Online learning isn’t just grabbing the imagination of educators in Silicon Valley. In the nation’s capital, D.C. Schools Chancellor Kaya Henderson has expressed interest in bringing one of the more successful blended-learning school models, Rocketship Education, to the district. And in Florida, entering ninth graders will now have to complete at least one online course during high school in order to graduate.
For the first time in roughly a century—since the transition from the one-room schoolhouse to the classroom- and age-based school—a dramatic change in the basic way we structure our educational system is afoot.
Online learning is on the rise in the nation’s public schools. In the year 2000, roughly 45,000 K-12 students took an online course. In 2010, roughly 4 million did, according to Ambient Insight. And, according to our projections, 50 percent of all high school courses will be taken online by 2019—the vast majority of them in blended-learning school environments with teachers, which will fundamentally move learning beyond the four walls and traditional arrangement of today’s all-too-familiar classroom.
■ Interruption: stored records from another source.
-- pv_equiv track=rewrite | github.com/yinyajun/xtrain | sft_study/scripts/debug/inspect_model.py | _find_mask_spans
-- ===== SOURCE A (Python) =====
-- def _find_mask_spans(mask: list[int]) -> list[tuple[int, int]]:
--     spans: list[tuple[int, int]] = []
--     start = None
--     for idx, value in enumerate(mask):
--         if value and start is None:
--             start = idx
--         elif not value and start is not None:
--             spans.append((start, idx - 1))
--             start = None
--     if start is not None:
--         spans.append((start, len(mask) - 1))
--     return spans
-- ===== SOURCE B (Python) =====
-- def _find_mask_spans(mask: list[int]) -> list[tuple[int, int]]:
--     spans: list[tuple[int, int]] = []
--     i = 0
--     n = len(mask)
--     while i < n:
--         truthy = bool(mask[i])
--         j = i + 1
--         while j < n and bool(mask[j]) == truthy:
--             j += 1
--         if truthy:
--             spans.append((i, j - 1))
--         i = j
--     return spans
-- ===== Notes on version B (the rewrite author's own statement) =====
-- stated objective: alternative
-- what changed: Replaced the start-sentinel state machine over enumerate with a run-length scanner: an outer loop locates each maximal run of equal truthiness with an inner scan and derives span bounds arithmetically from the run endpoints.
import Mathlib
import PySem

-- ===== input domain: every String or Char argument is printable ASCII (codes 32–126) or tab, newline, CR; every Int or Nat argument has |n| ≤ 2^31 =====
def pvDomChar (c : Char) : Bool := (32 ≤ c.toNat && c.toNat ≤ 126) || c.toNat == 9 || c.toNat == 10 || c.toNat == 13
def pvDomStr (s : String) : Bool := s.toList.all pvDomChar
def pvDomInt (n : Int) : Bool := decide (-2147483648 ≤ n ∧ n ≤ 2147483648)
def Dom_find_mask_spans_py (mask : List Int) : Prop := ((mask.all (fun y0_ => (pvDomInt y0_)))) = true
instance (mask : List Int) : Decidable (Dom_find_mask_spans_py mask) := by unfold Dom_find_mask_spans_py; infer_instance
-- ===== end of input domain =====

-- B replaces A's start-sentinel state machine with a run-length scanner over maximal
-- runs of equal truthiness (objective: alternative decomposition, same cost).

-- ===== PORT A =====
-- A's for-loop: state (spans, start); idx is the enumerate index; int truthiness is v ≠ 0
def loopA : List Int → Int → List (Int × Int) → Option Int → List (Int × Int) × Option Int
  | [], _, spans, start => (spans, start)
  | v :: rest, idx, spans, start =>
    match start with
    | none => if v ≠ 0 then loopA rest (idx + 1) spans (some idx)
              else loopA rest (idx + 1) spans none
    | some s => if v = 0 then loopA rest (idx + 1) (spans ++ [(s, idx - 1)]) none
                else loopA rest (idx + 1) spans (some s)

def find_mask_spans_py (mask : List Int) : List (Int × Int) :=
  match loopA mask 0 [] none with
  | (spans, none) => spans
  | (spans, some s) => spans ++ [(s, (mask.length : Int) - 1)]

-- ===== PORT B =====
-- B's outer while-loop: i indexes the head of the remaining suffix; the inner
-- while-scan to the end of the current run is the takeWhile/dropWhile pair
def altLoop : List Int → Int → List (Int × Int) → List (Int × Int)
  | [], _, spans => spans
  | x :: xs, i, spans =>
    let b := decide (x ≠ 0)
    let j : Int := i + 1 + ((xs.takeWhile (fun y => decide (y ≠ 0) == b)).length : Int)
    altLoop (xs.dropWhile (fun y => decide (y ≠ 0) == b)) j
      (if b then spans ++ [(i, j - 1)] else spans)
termination_by l => l.length
decreasing_by
  exact Nat.lt_succ_of_le (List.length_dropWhile_le _ _)

def find_mask_spans_py_alt (mask : List Int) : List (Int × Int) :=
  altLoop mask 0 []

-- ===== PRECONDITION & SPEC =====
def Spec_find_mask_spans_py (mask : List Int) (out : List (Int × Int)) : Prop := out = find_mask_spans_py_alt mask
instance (mask : List Int) (out : List (Int × Int)) : Decidable (Spec_find_mask_spans_py mask out) := by unfold Spec_find_mask_spans_py; infer_instance

-- ===== CLAIM (what is proved, stated in full; the proofs are below) =====
def Claim_equal_find_mask_spans_py : Prop := ∀ (mask : List Int), Dom_find_mask_spans_py mask → Spec_find_mask_spans_py mask (find_mask_spans_py mask)

-- ===== LEMMAS AND PROOFS =====

def A_total (m : List Int) (idx : Int) (spans : List (Int × Int)) (start : Option Int) : List (Int × Int) :=
  match loopA m idx spans start with
  | (sp, none) => sp
  | (sp, some s) => sp ++ [(s, idx + (m.length : Int) - 1)]

theorem A_total_cons_none (v : Int) (xs : List Int) (idx : Int) (spans : List (Int × Int)) :
    A_total (v :: xs) idx spans none
      = if v ≠ 0 then A_total xs (idx + 1) spans (some idx)
        else A_total xs (idx + 1) spans none := by
  by_cases hv : v = 0
  · simp only [A_total, loopA, hv, if_neg, not_true, not_false_iff, ite_false, ite_true, ne_eq, decide_true]
    rcases h : loopA xs (idx + 1) spans none with ⟨sp, st⟩
    cases st <;> simp [h]
    push_cast; ring_nf
  · simp only [A_total, loopA, hv, not_false_iff, ite_true, ne_eq, ite_false]
    rcases h : loopA xs (idx + 1) spans (some idx) with ⟨sp, st⟩
    cases st <;> simp [h]
    push_cast; ring_nf
theorem A_total_cons_some (v : Int) (xs : List Int) (idx : Int) (spans : List (Int × Int)) (s : Int) :
    A_total (v :: xs) idx spans (some s)
      = if v = 0 then A_total xs (idx + 1) (spans ++ [(s, idx - 1)]) none
        else A_total xs (idx + 1) spans (some s) := by
  by_cases hv : v = 0
  · simp only [A_total, loopA, hv, if_pos]
    rcases h : loopA xs (idx + 1) (spans ++ [(s, idx - 1)]) none with ⟨sp, st⟩
    cases st <;> simp [h]
    push_cast; ring_nf
  · simp only [A_total, loopA, hv, if_neg, not_false_iff]
    rcases h : loopA xs (idx + 1) spans (some s) with ⟨sp, st⟩
    cases st <;> simp [h]
    push_cast; ring_nf

def runsB : List Int → List (Bool × Nat)
  | [] => []
  | x :: xs =>
    let b := decide (x ≠ 0)
    (b, (xs.takeWhile (fun y => decide (y ≠ 0) == b)).length + 1)
      :: runsB (xs.dropWhile (fun y => decide (y ≠ 0) == b))
termination_by l => l.length
decreasing_by
  exact Nat.lt_succ_of_le (List.length_dropWhile_le _ _)

def mergeCons (b : Bool) : List (Bool × Nat) → List (Bool × Nat)
  | [] => [(b, 1)]
  | (b', n) :: rs => if b = b' then (b', n + 1) :: rs else (b, 1) :: (b', n) :: rs

theorem runsB_cons (x : Int) (xs : List Int) :
    runsB (x :: xs) = mergeCons (decide (x ≠ 0)) (runsB xs) := by
  cases xs with
  | nil => simp [runsB, mergeCons]
  | cons y ys =>
    by_cases h : decide (y ≠ 0) = decide (x ≠ 0)
    · have htrue : (decide (y ≠ 0) == decide (x ≠ 0)) = true := by simp [h]
      rw [runsB]
      simp only [List.takeWhile_cons, List.dropWhile_cons, htrue, if_pos]
      conv_rhs => rw [runsB, mergeCons]
      rw [if_pos h.symm, ← h]
      simp
    · have hfalse : (decide (y ≠ 0) == decide (x ≠ 0)) = false := by
        rw [beq_eq_false_iff_ne]; exact h
      rw [runsB]
      simp only [List.takeWhile_cons, List.dropWhile_cons, hfalse, Bool.false_eq_true,
        if_false, List.length_nil]
      conv_lhs => rw [runsB]
      conv_rhs => rw [runsB, mergeCons]
      rw [if_neg (fun hc => h hc.symm)]
def loopB : List (Bool × Nat) → Int → List (Int × Int) → List (Int × Int)
  | [], _, spans => spans
  | (b, len) :: rs, off, spans =>
    loopB rs (off + (len : Int)) (if b then spans ++ [(off, off + (len : Int) - 1)] else spans)

def trueExtend (k : Nat) : List (Bool × Nat) → List (Bool × Nat)
  | [] => [(true, k)]
  | (true, n) :: rs => (true, n + k) :: rs
  | (false, n) :: rs => (true, k) :: (false, n) :: rs

theorem loopB_off (rs : List (Bool × Nat)) (a b : Int) (spans : List (Int × Int)) (h : a = b) :
    loopB rs a spans = loopB rs b spans := by rw [h]

theorem loopB_mergeCons_false (rs : List (Bool × Nat)) (off : Int) (spans : List (Int × Int)) :
    loopB (mergeCons false rs) off spans = loopB rs (off + 1) spans := by
  match rs with
  | [] => simp [mergeCons, loopB]
  | (true, n) :: rs' => simp [mergeCons, loopB]
  | (false, n) :: rs' =>
    simp only [mergeCons, loopB, eq_self_iff_true, if_true, Bool.false_eq_true, if_false]
    exact loopB_off _ _ _ _ (by push_cast; ring)

theorem trueExtend_mergeCons_true (rs : List (Bool × Nat)) (k : Nat) :
    trueExtend k (mergeCons true rs) = trueExtend (k + 1) rs := by
  match rs with
  | [] => simp [mergeCons, trueExtend]; omega
  | (true, n) :: rs' => simp [mergeCons, trueExtend]; omega
  | (false, n) :: rs' => simp [mergeCons, trueExtend]; omega

theorem mergeCons_true_eq (rs : List (Bool × Nat)) :
    mergeCons true rs = trueExtend 1 rs := by
  match rs with
  | [] => rfl
  | (true, n) :: rs' => simp [mergeCons, trueExtend]
  | (false, n) :: rs' => simp [mergeCons, trueExtend]

theorem loopB_trueExtend_mergeCons_false (rs : List (Bool × Nat)) (s : Int)
    (spans : List (Int × Int)) (k : Nat) :
    loopB (trueExtend k (mergeCons false rs)) s spans
      = loopB rs (s + k + 1) (spans ++ [(s, s + k - 1)]) := by
  match rs with
  | [] => simp [mergeCons, trueExtend, loopB]
  | (true, n) :: rs' =>
    simp only [mergeCons, Bool.false_eq_true, if_false, trueExtend, loopB, ite_true,
      ite_false, Nat.cast_one]
  | (false, n) :: rs' =>
    simp only [mergeCons, eq_self_iff_true, if_true, trueExtend, loopB, ite_true,
      ite_false, Bool.false_eq_true]
    exact loopB_off _ _ _ _ (by push_cast; ring)
theorem agree (m : List Int) :
    (∀ idx spans, A_total m idx spans none = loopB (runsB m) idx spans)
    ∧ (∀ idx spans (s : Int) (k : Nat), idx = s + k →
        A_total m idx spans (some s) = loopB (trueExtend k (runsB m)) s spans) := by
  induction m with
  | nil =>
    constructor
    · intro idx spans; simp [A_total, loopA, runsB, loopB]
    · intro idx spans s k hk
      simp only [A_total, loopA, runsB, trueExtend, loopB, List.length_nil, Nat.cast_zero]
      subst hk; ring_nf; simp
  | cons v xs ih =>
    obtain ⟨ihN, ihS⟩ := ih
    constructor
    · intro idx spans
      rw [A_total_cons_none, runsB_cons]
      by_cases hv : v = 0
      · rw [if_neg (by simpa using hv), hv]
        simp only [ne_eq, not_true_eq_false, decide_false]
        rw [ihN, loopB_mergeCons_false]
      · rw [if_pos hv]
        rw [ihS (idx + 1) spans idx 1 (by push_cast; ring)]
        rw [decide_eq_true (by exact hv), mergeCons_true_eq]
    · intro idx spans s k hk
      rw [A_total_cons_some, runsB_cons]
      by_cases hv : v = 0
      · rw [if_pos hv, hv]
        simp only [ne_eq, not_true_eq_false, decide_false]
        rw [ihN, loopB_trueExtend_mergeCons_false]
        subst hk
        rw [show s + (k : Int) + 1 = s + k + 1 by ring]
      · rw [if_neg hv]
        rw [ihS (idx + 1) spans s (k + 1) (by subst hk; push_cast; ring)]
        rw [decide_eq_true (by exact hv), trueExtend_mergeCons_true]
theorem altLoop_eq_loopB (n : Nat) :
    ∀ (l : List Int), l.length ≤ n → ∀ (i : Int) (spans : List (Int × Int)),
      altLoop l i spans = loopB (runsB l) i spans := by
  induction n with
  | zero =>
    intro l hl i spans
    rw [List.length_eq_zero_iff.mp (Nat.le_zero.mp hl)]
    simp [altLoop, runsB, loopB]
  | succ n ih =>
    intro l hl i spans
    match l with
    | [] => simp [altLoop, runsB, loopB]
    | x :: xs =>
      rw [altLoop, runsB, loopB]
      rw [ih _ (le_trans (List.length_dropWhile_le _ _) (Nat.le_of_succ_le_succ hl))]
      have h1 : i + 1 + ((List.takeWhile (fun y => decide (y ≠ 0) == decide (x ≠ 0)) xs).length : Int)
          = i + (((List.takeWhile (fun y => decide (y ≠ 0) == decide (x ≠ 0)) xs).length + 1 : Nat) : Int) := by
        push_cast; ring
      rw [h1]

theorem find_mask_spans_eq_A_total (mask : List Int) :
    find_mask_spans_py mask = A_total mask 0 [] none := by
  simp only [find_mask_spans_py, A_total]
  rcases h : loopA mask 0 [] none with ⟨sp, st⟩
  cases st <;> simp

-- ===== VERDICT (by name: the statement is the Claim_ definition above) =====
theorem find_mask_spans_py_spec : Claim_equal_find_mask_spans_py := by
  intro mask _
  unfold Spec_find_mask_spans_py
  rw [find_mask_spans_eq_A_total, (agree mask).1]
  unfold find_mask_spans_py_alt
  rw [altLoop_eq_loopB mask.length mask le_rfl]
As a disruptive innovation—an innovation that transforms a sector from one that was previously complicated and expensive into one that is far simpler and more affordable—the rise of online learning carries with it an unprecedented opportunity to transform the schooling system into a student-centric one that can affordably customize for different student needs by allowing all students to learn at their appropriate pace and path, thereby allowing each student to realize her fullest potential.
Whether it does this in the coming years will depend on several variables.
Entrepreneurs and investors—both for-profit and non-profit—are doing their part, as they seek to fashion the future by solving the problems they see students and teachers struggling with today.
Some, like those at Los Altos School District and Rocketship Education, are creating new learning and schooling models and liberating students and teachers.
Others are working to create adaptive-learning platforms. Just as Netflix or Amazon can help recommend the right movies or books based on your personal preferences, these platforms hope to match the right learning experiences for a student at any given time based on a variety of learning heuristics.